Bug 183331 - [webrtc] Receiving an IDR frame under packet loss conditions can cause unrecoverable video distortions
Summary: [webrtc] Receiving an IDR frame under packet loss conditions can cause unreco...
Status: NEW
Alias: None
Product: WebKit
Classification: Unclassified
Component: WebRTC (show other bugs)
Version: Safari 11
Hardware: All All
: P2 Major
Assignee: Nobody
URL:
Keywords:
Depends on:
Blocks:
 
Reported: 2018-03-05 06:49 PST by andj2223
Modified: 2018-03-09 03:52 PST (History)
1 user (show)

See Also:


Attachments

Note You need to log in before you can comment on or make changes to this bug.
Description andj2223 2018-03-05 06:49:39 PST
Using Safari on the desktop, do the following:
1. Visit the example url at <redacted> and log in with <redacted> username/password. (Youenn, check your email for this info, and any other devs that want it just let me know.)
2. Once you're logged in, you should see a character spinning around. Packet loss is being simulated at 10% on the server, so there is no need for you to do so locally.
3. Press alt+i. This will send an IDR to you. You may notice corruption/distortion right away, but if you don't, just keep pressing alt+i. It should only take 6-7 keypresses to reproduce the distortion. You can confirm that your keypress is being registered by looking for the "!!! REQUESTING IDR !!!" message in the web inspector console.

Actual behavior: This distortion is not corrected within a reasonable time, and stays around for quite a while.
Expected behavior: Either no distortion at all, or very brief distortion that gets corrected.

This ends up being quite a serious issue, because any packet loss that occurs during an IDR can cause permanent corruption and distortions in the video stream.

Notes:
* Note I use out-of-band SPS/PPS with this example via the SDP sprop-parameter-sets parameter. The problem also occurs with in-band SPS/PPS. The purpose of delivering SPS/PPS out-of-band over a reliable transport for this repro is to completely eliminate SPS/PPS nalu packet corruption as a potential source of the problem, so we can focus on where the real issue is -- probably a problem in the code that handles lost packets of an IDR slice.
* The problem also occurs on iOS devices, but there isn't a convenient hotkey to use to send IDR on iOS. To replicate the problem on iOS, perform steps 1-2 on a desktop and leave the page open, then perform steps 1-2 on an iOS device. Now, with both devices consuming the same stream, you can press Alt+i on the desktop  and the IDR will be sent to the iOS device, where you should notice the same kind of corruption happening.
* The problem does not occur when there is not packet loss.
* The issue also occurs in Chrome, so the problem may be within libwebrtc.
* There is also a slightly related issue filed on the webrtc project, https://bugs.chromium.org/p/webrtc/issues/detail?id=8423 HOWEVER, I believe they are currently a bit confused about the real source of the problem -- They seem to think the issue is being caused by lost SPS/PPS, whereas I'm using an out-of-band SPS/PPS here. The problem is therefore more likely caused by a mishandling of lost IDR frame packets and doesn't have anything to do with lost SPS/PPS. So the 8423 issue is useful reading, but can also be a bit confusing due to the "lost SPS/PPS" (unintentional) red herring. I've updated 8423 with notes trying to convince them to look more deeply into the lost IDR packet problem.
Comment 1 andj2223 2018-03-05 07:00:13 PST
Another quick note:
Sometimes you will see corruption immediately, without ever pressing Alt+i. This is the same issue, it just so happened that the very first IDR frame had lost packet(s).
Comment 2 andj2223 2018-03-09 03:52:38 PST
I wanted to provide an update on this:

I was able to work around this issue by setting my encoder on the sender-side to produce a short-duration intra refresh after every IDR. This is certainly not ideal - more data is sent than should be necessary, but does work for now.

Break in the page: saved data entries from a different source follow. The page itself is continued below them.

-- pv_equiv track=rewrite | github.com/win0err/solutions | adventofcode/2023/11-cosmic-expansion/main.py | count_voids
-- ===== SOURCE A (Python) =====
-- EMPTY_SPACE = '.'
--
-- def count_voids(rows):
--
--     cols = list(zip(*rows))
--     w, h = len(cols), len(rows)
--
--     voids_at_x = [0] * w
--     count = 0
--     for x, col in enumerate(cols):
--         voids_at_x[x] = count
--
--         if all(ch == EMPTY_SPACE for ch in col):
--             count += 1
--
--
--     voids_at_y = [0] * h
--     count = 0
--     for y, row in enumerate(rows):
--         voids_at_y[y] = count
--
--         if all(ch == EMPTY_SPACE for ch in row):
--             count += 1
--
--     return voids_at_x, voids_at_y
-- ===== SOURCE B (Python) =====
-- EMPTY_SPACE = '.'
--
--
-- def _prefix(bools):
--     out, count = [], 0
--     for b in bools:
--         out.append(count)
--         count += bool(b)
--     return out
--
--
-- def count_voids(rows):
--     # One row-major pass: mark which columns (up to the min row width, as
--     # zip truncates) contain a non-empty cell, and record per-row emptiness;
--     # then turn the booleans into exclusive prefix counts.
--     w = min(map(len, rows), default=0)
--     non_empty = set()
--     empty_row = []
--     for row in rows:
--         empty_row.append(all(ch == EMPTY_SPACE for ch in row))
--         for x in range(w):
--             if row[x] != EMPTY_SPACE:
--                 non_empty.add(x)
--     return _prefix(x not in non_empty for x in range(w)), _prefix(empty_row)
-- ===== Notes on version B (the rewrite author's own statement) =====
-- stated objective: alternative
-- what changed: Replaces the zip(*rows) transpose and per-column all() scans by a single row-major pass that marks non-empty column indices in a set and records per-row emptiness, followed by a shared exclusive-prefix-count pass over the booleans.
import Mathlib
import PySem

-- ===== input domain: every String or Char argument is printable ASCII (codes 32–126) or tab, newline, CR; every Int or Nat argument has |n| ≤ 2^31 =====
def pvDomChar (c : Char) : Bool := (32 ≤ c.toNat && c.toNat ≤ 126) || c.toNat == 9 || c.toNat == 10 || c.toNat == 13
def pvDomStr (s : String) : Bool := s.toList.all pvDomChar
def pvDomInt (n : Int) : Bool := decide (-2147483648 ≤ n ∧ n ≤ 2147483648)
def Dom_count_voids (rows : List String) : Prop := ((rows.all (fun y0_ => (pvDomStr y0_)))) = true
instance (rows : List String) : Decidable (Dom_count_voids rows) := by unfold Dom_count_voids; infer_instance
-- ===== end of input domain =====

-- B replaces the zip-transpose + per-column all() scans by one row-major pass marking
-- non-empty column indices in a set, then a shared exclusive-prefix-count pass (alternative decomposition).

-- ===== PORT A =====
-- cols = list(zip(*rows)): zip truncates to the minimum row length (0 when rows = []);
-- column x is the tuple of row[x] over all rows (x < every row's length, so getD's default is never used).
def count_voids (rows : List String) : List Int × List Int :=
  let rs := rows.map String.toList
  let w : Nat := ((rs.map List.length).min?).getD 0
  let cols : List (List Char) := (List.range w).map (fun x => rs.map (fun r => r.getD x ' '))
  -- for x, col in enumerate(cols): voids_at_x[x] = count; if all '.' : count += 1
  let vx := (cols.foldl (fun (acc : List Int × Int) col =>
      (acc.1 ++ [acc.2], if col.all (fun ch => ch = '.') then acc.2 + 1 else acc.2)) ([], 0)).1
  let vy := (rs.foldl (fun (acc : List Int × Int) row =>
      (acc.1 ++ [acc.2], if row.all (fun ch => ch = '.') then acc.2 + 1 else acc.2)) ([], 0)).1
  (vx, vy)

-- ===== PORT B =====
-- _prefix: exclusive prefix counts of a boolean list
def pvPrefixB (bs : List Bool) : List Int :=
  (bs.foldl (fun (acc : List Int × Int) b =>
      (acc.1 ++ [acc.2], acc.2 + (if b then 1 else 0))) ([], 0)).1

def count_voids_alt (rows : List String) : List Int × List Int :=
  let rs := rows.map String.toList
  let w : Nat := ((rs.map List.length).min?).getD 0
  -- one row-major pass: mark non-empty columns in a set, record per-row emptiness
  -- (row[x] for x in range(w) never raises since w ≤ every row's length: getD's default is never used)
  let st := rs.foldl (fun (st : PySem.Set Nat × List Bool) row =>
      ((List.range w).foldl (fun s x => if row.getD x ' ' ≠ '.' then PySem.Set.add s x else s) st.1,
       st.2 ++ [row.all (fun ch => ch = '.')])) (PySem.Set.ofList [], [])
  (pvPrefixB ((List.range w).map (fun x => !(PySem.Set.contains st.1 x))), pvPrefixB st.2)

-- ===== PRECONDITION & SPEC =====
def Spec_count_voids (rows : List String) (out : List Int × List Int) : Prop := out = count_voids_alt rows
instance (rows : List String) (out : List Int × List Int) : Decidable (Spec_count_voids rows out) := by unfold Spec_count_voids; infer_instance

-- ===== CLAIM (what is proved, stated in full; the proofs are below) =====
def Claim_equal_count_voids : Prop := ∀ (rows : List String), Dom_count_voids rows → Spec_count_voids rows (count_voids rows)

-- ===== LEMMAS AND PROOFS =====

-- exclusive prefix counts, as a structural recursion
def pcAux : List Bool → Int → List Int
  | [], _ => []
  | b :: t, c => c :: pcAux t (c + if b then 1 else 0)

theorem foldA_eq_pcAux {α : Type} (p : α → Bool) (l : List α) (acc : List Int) (c : Int) :
    (l.foldl (fun (acc : List Int × Int) e =>
      (acc.1 ++ [acc.2], if p e then acc.2 + 1 else acc.2)) (acc, c)).1
      = acc ++ pcAux (l.map p) c := by
  induction l generalizing acc c with
  | nil => simp [pcAux]
  | cons e t ih =>
      simp only [List.foldl_cons, List.map_cons, pcAux, ih]
      by_cases h : p e <;> simp [h]

theorem pvPrefixB_eq_pcAux (bs : List Bool) : pvPrefixB bs = pcAux bs 0 := by
  have : ∀ (l : List Bool) (acc : List Int) (c : Int),
      (l.foldl (fun (acc : List Int × Int) b =>
        (acc.1 ++ [acc.2], acc.2 + (if b then 1 else 0))) (acc, c)).1 = acc ++ pcAux l c := by
    intro l
    induction l with
    | nil => simp [pcAux]
    | cons b t ih => intro acc c; simp [pcAux, ih]
  simpa using this bs [] 0

-- the per-row inner loop only grows the set; membership characterization
theorem mem_inner_fold (w : Nat) (row : List Char) (s : PySem.Set Nat) (y : Nat) :
    (y ∈ (List.range w).foldl
      (fun s x => if row.getD x ' ' ≠ '.' then PySem.Set.add s x else s) s)
    ↔ (y ∈ s ∨ (y < w ∧ row.getD y ' ' ≠ '.')) := by
  have gen : ∀ (xs : List Nat) (s : PySem.Set Nat),
      (y ∈ xs.foldl (fun s x => if row.getD x ' ' ≠ '.' then PySem.Set.add s x else s) s)
      ↔ (y ∈ s ∨ (y ∈ xs ∧ row.getD y ' ' ≠ '.')) := by
    intro xs
    induction xs with
    | nil => simp
    | cons x t ih =>
        intro s
        simp only [List.foldl_cons]
        by_cases h : row.getD x ' ' ≠ '.'
        · simp only [if_pos h, ih, PySem.Set.mem_add, List.mem_cons]
          constructor
          · rintro ((hs | rfl) | ht)
            · exact Or.inl hs
            · exact Or.inr ⟨Or.inl rfl, h⟩
            · exact Or.inr ⟨Or.inr ht.1, ht.2⟩
          · rintro (hs | ⟨(rfl | ht), hy⟩)
            · exact Or.inl (Or.inl hs)
            · exact Or.inl (Or.inr rfl)
            · exact Or.inr ⟨ht, hy⟩
        · simp only [if_neg h, ih, List.mem_cons]
          rw [ne_eq, not_not] at h
          constructor
          · rintro (hs | ht)
            · exact Or.inl hs
            · exact Or.inr ⟨Or.inr ht.1, ht.2⟩
          · rintro (hs | ⟨(rfl | ht), hy⟩)
            · exact Or.inl hs
            · exact absurd h hy
            · exact Or.inr ⟨ht, hy⟩
  rw [gen]
  simp [List.mem_range]

-- characterization of the whole row fold: second component and set membership
theorem rowFold_snd (w : Nat) (rs : List (List Char)) (s : PySem.Set Nat) (er : List Bool) :
    (rs.foldl (fun (st : PySem.Set Nat × List Bool) row =>
      ((List.range w).foldl (fun s x => if row.getD x ' ' ≠ '.' then PySem.Set.add s x else s) st.1,
       st.2 ++ [row.all (fun ch => ch = '.')])) (s, er)).2
    = er ++ rs.map (fun row => row.all (fun ch => ch = '.')) := by
  induction rs generalizing s er with
  | nil => simp
  | cons r t ih =>
      simp only [List.foldl_cons]
      rw [ih]
      simp

theorem rowFold_mem (w : Nat) (rs : List (List Char)) (s : PySem.Set Nat) (er : List Bool) (y : Nat) :
    (y ∈ (rs.foldl (fun (st : PySem.Set Nat × List Bool) row =>
      ((List.range w).foldl (fun s x => if row.getD x ' ' ≠ '.' then PySem.Set.add s x else s) st.1,
       st.2 ++ [row.all (fun ch => ch = '.')])) (s, er)).1)
    ↔ (y ∈ s ∨ ∃ row ∈ rs, y < w ∧ row.getD y ' ' ≠ '.') := by
  induction rs generalizing s er with
  | nil => simp
  | cons r t ih =>
      simp only [List.foldl_cons, ih, mem_inner_fold, List.mem_cons]
      constructor
      · rintro ((hs | hr) | ⟨row, hm, hc⟩)
        · exact Or.inl hs
        · exact Or.inr ⟨r, Or.inl rfl, hr⟩
        · exact Or.inr ⟨row, Or.inr hm, hc⟩
      · rintro (hs | ⟨row, (rfl | hm), hc⟩)
        · exact Or.inl (Or.inl hs)
        · exact Or.inl (Or.inr hc)
        · exact Or.inr ⟨row, hm, hc⟩

-- ===== VERDICT (by name: the statement is the Claim_ definition above) =====
theorem count_voids_spec : Claim_equal_count_voids := by
  intro rows _
  unfold Spec_count_voids count_voids count_voids_alt
  simp only []
  set rs := rows.map String.toList with hrs
  set w : Nat := ((rs.map List.length).min?).getD 0 with hw
  rw [foldA_eq_pcAux, foldA_eq_pcAux, pvPrefixB_eq_pcAux, pvPrefixB_eq_pcAux]
  simp only [List.nil_append, Prod.mk.injEq]
  constructor
  · -- x components
    congr 1
    rw [List.map_map]
    apply List.map_congr_left
    intro x hx
    have hxw : x < w := List.mem_range.mp hx
    have hmem := rowFold_mem w rs (PySem.Set.ofList []) [] x
    rw [Bool.eq_iff_iff]
    simp only [Function.comp_def, List.all_eq_true, List.mem_map, Bool.not_eq_eq_eq_not,
      Bool.not_true, ← Bool.not_eq_true, PySem.Set.contains_iff, hmem]
    simp only [PySem.Set.mem_ofList, List.not_mem_nil, false_or, not_exists, not_and]
    constructor
    · rintro h row hm _
      have := h _ ⟨row, hm, rfl⟩
      simp_all
    · rintro h ch ⟨row, hm, rfl⟩
      have := h row hm hxw
      simp_all
  · -- y components
    rw [rowFold_snd]
    simp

Ultimately, this is an issue that libwebrtc can probably fix somehow (perhaps by enabling the SpsPpsIdrIsH264Keyframe fieldtrial by default), but they're not sure exactly which method to do use because of how it might impact other streams. You can find a lot more information in the following bugs:
https://bugs.chromium.org/p/webrtc/issues/detail?id=8536

Particularly comment 28 and greater.

These also contain some relevant information:
https://bugs.chromium.org/p/webrtc/issues/detail?id=8423
https://bugs.chromium.org/p/webrtc/issues/detail?id=8923

Note:
This can also -- perhaps but I have not confirmed this -- be fixed on the encoder side by ensuring that any IDR frame is also accompanied by a new SPS/PPS with an updated sps_id and pps_id. Unfortunately though, it is common for many hw encoders to keep sps_id and pps_id at 0 even after an IDR.